The benchmarks help users find the AI products that meet the requirements of some of the world’s largest and most advanced factories. For example, TSMC, a global leader in chip manufacturing, uses machine learning to improve optical proximity correction (OPC) and etch simulation.

“To fully realize the potential of machine learning in model training and inference, we’re working with the NVIDIA engineering team to port our Maxwell simulation and inverse lithography technology engine to GPUs and see very significant speedups. The MLPerf benchmark is an important factor in our decision making,” said Danping Peng, director of TSMC’s OPC department.

Traction in Medicine, Manufacturing

The benchmarks also are useful for researchers pushing the limits of AI to improve healthcare.

“We’ve worked closely with NVIDIA to bring innovations like 3DUNet to the healthcare market. Industry-standard MLPerf benchmarks provide relevant performance data to the benefit of IT organizations and developers to get the right solution to accelerate their specific projects and applications,” said Klaus Maier-Hein, head of medical image computing at DKFZ, the German cancer research center.

A world leader in research and manufacturing, Samsung also uses MLPerf benchmarks as it implements AI to boost product performance and manufacturing productivity.

“Productizing these AI advances requires us to have the best computing platform available.

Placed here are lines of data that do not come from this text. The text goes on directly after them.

-- pv_equiv track=rewrite | github.com/Slirb/PythonPlayground | wordfunctions.py | stretchWord
-- ===== SOURCE A (Python) =====
-- import math
--
-- def stretchWord(word):
--     middleBuild = ""
--     firstBuild = ""
--     secondBuild = ""
--
--     if word == "" or  word == " ":
--         return word
--     length = len(word)
--
--     # Only stretch words of 3 characters or more
--     if length < 3:
--         return word
--
--     # If odd we need to build the middle segment
--     if length % 2 != 0:
--         length = int(length / 2)
--         middleBuild = (length + 1) * word[length]
--     else:
--         length = math.trunc(length/2)
--
--     firstHalf = word[ :length]
--     secondHalf = word[-length:]
--
--     # Build the halfs
--     for x in range(length):
--         # First half
--         firstBuild += firstHalf[x] * (x + 1)
--
--         # Second half
--         secondBuild += secondHalf[x] * (length - x)
--
--
--     stretchedWord = firstBuild + middleBuild + secondBuild
--     return stretchedWord
-- ===== SOURCE B (Python) =====
-- def stretchWord(word):
--     if word == "" or word == " ":
--         return word
--     n = len(word)
--     if n < 3:
--         return word
--     return "".join(c * min(i + 1, n - i) for i, c in enumerate(word))
-- ===== Notes on version B (the rewrite author's own statement) =====
-- stated objective: simpler
-- what changed: B replaces the odd/even split with separate firstHalf/middle/secondHalf accumulations by a single pass that repeats each character min(i+1, n-i) times (its distance to the nearer edge) and joins the pieces.
import Mathlib
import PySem

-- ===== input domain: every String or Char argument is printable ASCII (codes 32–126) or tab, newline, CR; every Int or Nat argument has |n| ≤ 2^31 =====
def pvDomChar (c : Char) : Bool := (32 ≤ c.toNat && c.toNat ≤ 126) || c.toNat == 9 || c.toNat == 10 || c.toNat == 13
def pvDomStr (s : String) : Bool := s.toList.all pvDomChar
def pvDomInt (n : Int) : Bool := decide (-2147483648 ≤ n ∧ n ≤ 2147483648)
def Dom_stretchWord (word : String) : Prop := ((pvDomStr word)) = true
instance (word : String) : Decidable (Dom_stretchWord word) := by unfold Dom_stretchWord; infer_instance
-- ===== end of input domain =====

-- B replaces A's odd/even split with half/middle/half accumulations by one pass repeating
-- each character min(i+1, n-i) times; objective: simpler.

-- ===== PORT A =====
-- Core on the character list (string facts are proved on the list side, per PySem convention).
-- Python's `int(length / 2)` and `math.trunc(length / 2)` both equal Nat division by 2 for the
-- nonnegative `len(word)`, so the reassigned `length` is hoisted as `half := cs.length / 2`,
-- the same value both branches of A compute.  Indices fed to pyGetD are always in range and the
-- replicate counts are nonnegative, so the defaults / `.toNat` clamps are never exercised.
def stretchACore (cs : List Char) : List Char :=
  if cs = [] ∨ cs = [' '] then cs
  else if cs.length < 3 then cs
  else
    let half : Nat := cs.length / 2
    let middleBuild : List Char :=
      if cs.length % 2 ≠ 0 then
        List.replicate (half + 1) (PySem.List.pyGetD cs (half : Int) ' ')
      else []
    let firstHalf := PySem.List.slice cs none (some (half : Int))
    let secondHalf := PySem.List.slice cs (some (-(half : Int))) none
    let p := (PySem.List.pyRange 0 (half : Int) 1).foldl
      (fun (p : List Char × List Char) x =>
        (p.1 ++ List.replicate (x + 1).toNat (PySem.List.pyGetD firstHalf x ' '),
         p.2 ++ List.replicate ((half : Int) - x).toNat (PySem.List.pyGetD secondHalf x ' ')))
      ([], [])
    p.1 ++ middleBuild ++ p.2

def stretchWord (word : String) : String := String.ofList (stretchACore word.toList)

-- ===== PORT B =====
-- One pass: character at index i is repeated min(i+1, n-i) times; join the pieces.
def stretchBCore (cs : List Char) : List Char :=
  if cs = [] ∨ cs = [' '] then cs
  else if cs.length < 3 then cs
  else
    ((PySem.List.enumerate cs 0).map
      (fun ic => List.replicate (min (ic.1 + 1) ((cs.length : Int) - ic.1)).toNat ic.2)).flatten

def stretchWord_alt (word : String) : String := String.ofList (stretchBCore word.toList)

-- ===== PRECONDITION & SPEC =====
def Spec_stretchWord (word : String) (out : String) : Prop := out = stretchWord_alt word
instance (word : String) (out : String) : Decidable (Spec_stretchWord word out) := by unfold Spec_stretchWord; infer_instance

-- ===== CLAIM (what is proved, stated in full; the proofs are below) =====
def Claim_equal_stretchWord : Prop := ∀ (word : String), Dom_stretchWord word → Spec_stretchWord word (stretchWord word)

-- ===== LEMMAS AND PROOFS =====

-- A's build loop: a fold appending to both components is the pair of flatMaps.
theorem foldl_pair_append (g1 g2 : Nat → List Char) (k : Nat) (fb sb : List Char) :
    (List.range k).foldl (fun (p : List Char × List Char) i => (p.1 ++ g1 i, p.2 ++ g2 i)) (fb, sb)
      = (fb ++ (List.range k).flatMap g1, sb ++ (List.range k).flatMap g2) := by
  induction k generalizing fb sb with
  | zero => simp
  | succ k ih =>
    rw [List.range_succ, List.foldl_append, ih]
    simp

-- congruence for flatMap over an index range (bodies agreeing below the bound)
theorem flatMap_range_congr (m : Nat) (f g : Nat → List Char)
    (h : ∀ i, i < m → f i = g i) : (List.range m).flatMap f = (List.range m).flatMap g := by
  rw [List.flatMap_def, List.flatMap_def]
  exact congrArg _ (List.map_congr_left (fun a ha => h a (List.mem_range.mp ha)))

theorem getD_take (cs : List Char) (k i : Nat) (h : i < k) (d : Char) :
    (cs.take k).getD i d = cs.getD i d := by
  simp [List.getD, h]

theorem getD_drop (cs : List Char) (m j : Nat) (d : Char) :
    (cs.drop m).getD j d = cs.getD (m + j) d := by
  simp [List.getD, List.getElem?_drop]

theorem core_eq (cs : List Char) : stretchACore cs = stretchBCore cs := by
  unfold stretchACore stretchBCore
  split
  · rfl
  split
  · rfl
  rename_i hg hlen
  dsimp only
  have h3 : 3 ≤ cs.length := by omega
  set n := cs.length with hn
  set k : Nat := n / 2 with hk
  have hk1 : 0 < k := by omega
  rw [PySem.List.slice_to_natCast, PySem.List.slice_from_neg_natCast cs k hk1]
  rw [PySem.List.pyRange_zero_natCast, List.foldl_map]
  have hloop := foldl_pair_append
    (fun i => List.replicate ((i : Int) + 1).toNat (PySem.List.pyGetD (cs.take k) (i : Int) ' '))
    (fun i => List.replicate ((k : Int) - (i : Int)).toNat (PySem.List.pyGetD (cs.drop (n - k)) (i : Int) ' '))
    k [] []
  rw [hloop]
  simp only [List.nil_append]
  -- normalise A's two half pieces to plain Nat indexing into cs
  have hA1 : (List.range k).flatMap
      (fun (i : Nat) => List.replicate ((i : Int) + 1).toNat (PySem.List.pyGetD (cs.take k) (i : Int) ' '))
      = (List.range k).flatMap (fun i => List.replicate (i + 1) (cs.getD i ' ')) := by
    apply flatMap_range_congr
    intro i hi
    rw [PySem.List.pyGetD_natCast, getD_take cs k i hi]
    congr 1
  have hA2 : (List.range k).flatMap
      (fun (i : Nat) => List.replicate ((k : Int) - (i : Int)).toNat (PySem.List.pyGetD (cs.drop (n - k)) (i : Int) ' '))
      = (List.range k).flatMap (fun j => List.replicate (k - j) (cs.getD (n - k + j) ' ')) := by
    apply flatMap_range_congr
    intro j hj
    rw [PySem.List.pyGetD_natCast, getD_drop]
    congr 1
    omega
  rw [hA1, hA2]
  -- normalise B to a flatMap over range n with plain Nat indexing
  rw [PySem.List.enumerate_eq_map_pyRange cs ' ', PySem.List.len,
    PySem.List.pyRange_zero_natCast, List.map_map, ← List.flatMap_def, List.flatMap_map]
  have hB : (List.range n).flatMap
      (fun (i : Nat) => ((fun (ic : Int × Char) => List.replicate (min (ic.1 + 1) ((n : Int) - ic.1)).toNat ic.2) ∘
          fun j => (j, PySem.List.pyGetD cs j ' ')) (i : Int))
      = (List.range n).flatMap (fun i => List.replicate (min (i + 1) (n - i)) (cs.getD i ' ')) := by
    apply flatMap_range_congr
    intro i hi
    simp only [Function.comp]
    rw [PySem.List.pyGetD_natCast]
    congr 1
    omega
  rw [hB]
  rcases Nat.even_or_odd n with he | ho
  · -- even: n = 2k, no middle piece
    have hpar : n % 2 = 0 := Nat.even_iff.mp he
    have hnk : n = k + k := by omega
    have hsplit : List.range n = List.range k ++ (List.range k).map (fun j => k + j) := by
      rw [hnk]; exact List.range_add
    rw [hsplit, List.flatMap_append, List.flatMap_map]
    have hmid : ¬ (n % 2 ≠ 0) := by omega
    rw [if_neg hmid, List.append_nil]
    congr 1
    · apply flatMap_range_congr
      intro i hi
      have : min (i + 1) (n - i) = i + 1 := by omega
      rw [this]
    · apply flatMap_range_congr
      intro j hj
      have h1 : min (k + j + 1) (n - (k + j)) = k - j := by omega
      have h2 : n - k + j = k + j := by omega
      rw [h1, h2]
  · -- odd: n = 2k+1, B's piece at index k is A's middle segment
    have hpar : n % 2 = 1 := Nat.odd_iff.mp ho
    have hnk : n = k + (1 + k) := by omega
    have hsplit : List.range n = List.range k ++ (List.range (1 + k)).map (fun j => k + j) := by
      rw [hnk]; exact List.range_add
    have hsplit2 : List.range (1 + k) = List.range 1 ++ (List.range k).map (fun j => 1 + j) :=
      List.range_add
    rw [hsplit, hsplit2, List.map_append, List.map_map, List.flatMap_append, List.flatMap_append,
      List.flatMap_map, List.flatMap_map]
    simp only [Function.comp]
    have hmid : n % 2 ≠ 0 := by omega
    rw [if_pos hmid, List.append_assoc]
    congr 1
    · apply flatMap_range_congr
      intro i hi
      have : min (i + 1) (n - i) = i + 1 := by omega
      rw [this]
    congr 1
    · -- the middle: index k repeated k+1 times
      simp only [List.range_one, List.flatMap_cons, List.flatMap_nil, List.append_nil]
      rw [PySem.List.pyGetD_natCast]
      have : min (k + 0 + 1) (n - (k + 0)) = k + 1 := by omega
      rw [this]
      simp
    · apply flatMap_range_congr
      intro j hj
      have h1 : min (k + (1 + j) + 1) (n - (k + (1 + j))) = k - j := by omega
      have h2 : n - k + j = k + (1 + j) := by omega
      rw [h1, h2]

-- ===== VERDICT (by name: the statement is the Claim_ definition above) =====
theorem stretchWord_spec : Claim_equal_stretchWord := by
  intro word _
  unfold Spec_stretchWord stretchWord stretchWord_alt
  rw [core_eq]
-- pv_equiv track=rewrite | github.com/VitamOrdinatio/variant_annotation_pipeline | pipeline/stage_08_filter_and_partition.py | _assign_variant_context
-- ===== SOURCE A (Python) =====
-- from typing import Any
--
-- MISSING_TOKENS = {"", "NA", "N/A", ".", "NULL", "None", "none", "nan", "NaN"}
--
-- CONTEXT_PRIORITY = [
--     "splice_region",
--     "coding",
--     "regulatory",
--     "intronic",
--     "intergenic",
--     "noncoding_transcript",
--     "unknown",
-- ]
--
-- CODING_CONSEQUENCE_TERMS = {
--     "missense_variant",
--     "synonymous_variant",
--     "stop_gained",
--     "stop_lost",
--     "start_lost",
--     "frameshift_variant",
--     "inframe_insertion",
--     "inframe_deletion",
--     "protein_altering_variant",
-- }
--
-- SPLICE_CONSEQUENCE_TERMS = {
--     "splice_acceptor_variant",
--     "splice_donor_variant",
--     "splice_region_variant",
-- }
--
-- INTRONIC_CONSEQUENCE_TERMS = {
--     "intron_variant",
-- }
--
-- INTERGENIC_CONSEQUENCE_TERMS = {
--     "intergenic_variant",
-- }
--
-- REGULATORY_CONSEQUENCE_TERMS = {
--     "regulatory_region_variant",
--     "TF_binding_site_variant",
--     "mature_miRNA_variant",
--     "upstream_gene_variant",
--     "downstream_gene_variant",
-- }
--
-- NONCODING_TRANSCRIPT_CONSEQUENCE_TERMS = {
--     "non_coding_transcript_exon_variant",
--     "non_coding_transcript_variant",
--     "NMD_transcript_variant",
-- }
--
-- def _is_missing(value: Any) -> bool:
--     if value is None:
--         return True
--     return str(value).strip() in MISSING_TOKENS
--
-- def _split_consequence_terms(consequence: str) -> set[str]:
--     if _is_missing(consequence):
--         return set()
--     normalized = consequence.replace(",", "&")
--     return {term.strip() for term in normalized.split("&") if term.strip()}
--
-- def _assign_variant_context(consequence: str) -> str:
--     terms = _split_consequence_terms(consequence)
--     contexts = _assign_partition_contexts(consequence)
--     for context in CONTEXT_PRIORITY:
--         if context in contexts:
--             return context
--     if not terms:
--         return "unknown"
--     return "unknown"
--
-- def _assign_partition_contexts(consequence: str) -> set[str]:
--     terms = _split_consequence_terms(consequence)
--     contexts: set[str] = set()
--
--     if terms & CODING_CONSEQUENCE_TERMS:
--         contexts.add("coding")
--     if terms & SPLICE_CONSEQUENCE_TERMS:
--         contexts.add("splice_region")
--     if terms & INTRONIC_CONSEQUENCE_TERMS:
--         contexts.add("intronic")
--     if terms & INTERGENIC_CONSEQUENCE_TERMS:
--         contexts.add("intergenic")
--     if terms & REGULATORY_CONSEQUENCE_TERMS:
--         contexts.add("regulatory")
--     if terms & NONCODING_TRANSCRIPT_CONSEQUENCE_TERMS:
--         contexts.add("noncoding_transcript")
--
--     if not contexts:
--         contexts.add("unknown")
--
--     return contexts
-- ===== SOURCE B (Python) =====
-- from typing import Any
--
-- MISSING_TOKENS = {"", "NA", "N/A", ".", "NULL", "None", "none", "nan", "NaN"}
--
-- CONTEXT_PRIORITY = [
--     "splice_region",
--     "coding",
--     "regulatory",
--     "intronic",
--     "intergenic",
--     "noncoding_transcript",
--     "unknown",
-- ]
--
-- # one flat table: consequence term -> index of its context in CONTEXT_PRIORITY
-- _TERM_PRIORITY = {
--     "splice_acceptor_variant": 0,
--     "splice_donor_variant": 0,
--     "splice_region_variant": 0,
--     "missense_variant": 1,
--     "synonymous_variant": 1,
--     "stop_gained": 1,
--     "stop_lost": 1,
--     "start_lost": 1,
--     "frameshift_variant": 1,
--     "inframe_insertion": 1,
--     "inframe_deletion": 1,
--     "protein_altering_variant": 1,
--     "regulatory_region_variant": 2,
--     "TF_binding_site_variant": 2,
--     "mature_miRNA_variant": 2,
--     "upstream_gene_variant": 2,
--     "downstream_gene_variant": 2,
--     "intron_variant": 3,
--     "intergenic_variant": 4,
--     "non_coding_transcript_exon_variant": 5,
--     "non_coding_transcript_variant": 5,
--     "NMD_transcript_variant": 5,
-- }
--
-- def _is_missing(value: Any) -> bool:
--     if value is None:
--         return True
--     return str(value).strip() in MISSING_TOKENS
--
-- def _split_consequence_terms(consequence: str) -> set[str]:
--     if _is_missing(consequence):
--         return set()
--     normalized = consequence.replace(",", "&")
--     return {term.strip() for term in normalized.split("&") if term.strip()}
--
-- def _assign_variant_context(consequence: str) -> str:
--     best = None
--     for term in _split_consequence_terms(consequence):
--         idx = _TERM_PRIORITY.get(term)
--         if idx is not None and (best is None or idx < best):
--             best = idx
--     return "unknown" if best is None else CONTEXT_PRIORITY[best]
-- ===== Notes on version B (the rewrite author's own statement) =====
-- stated objective: simpler
-- what changed: Replaces the six set-intersection branches building an intermediate context set plus a priority-list scan by a single flat term->priority-index table and one running-minimum pass over the terms, returning CONTEXT_PRIORITY[min] or 'unknown'.
import Mathlib
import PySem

The MLPerf benchmark streamlines our selection process by providing us with an open, direct evaluation method to assess uniformly across platform vendors,” said a spokesperson for Samsung Electronics.

Get These Same Results, Tools

All the software we used for the latest submissions is available from the MLPerf repository, so anyone can reproduce our benchmark results. We continually add this code into our deep learning frameworks and containers available on NGC, our software hub for GPU applications.

It’s part of a full-stack AI platform, proven in the latest industry benchmarks, and available from a variety of partners to tackle real AI jobs today.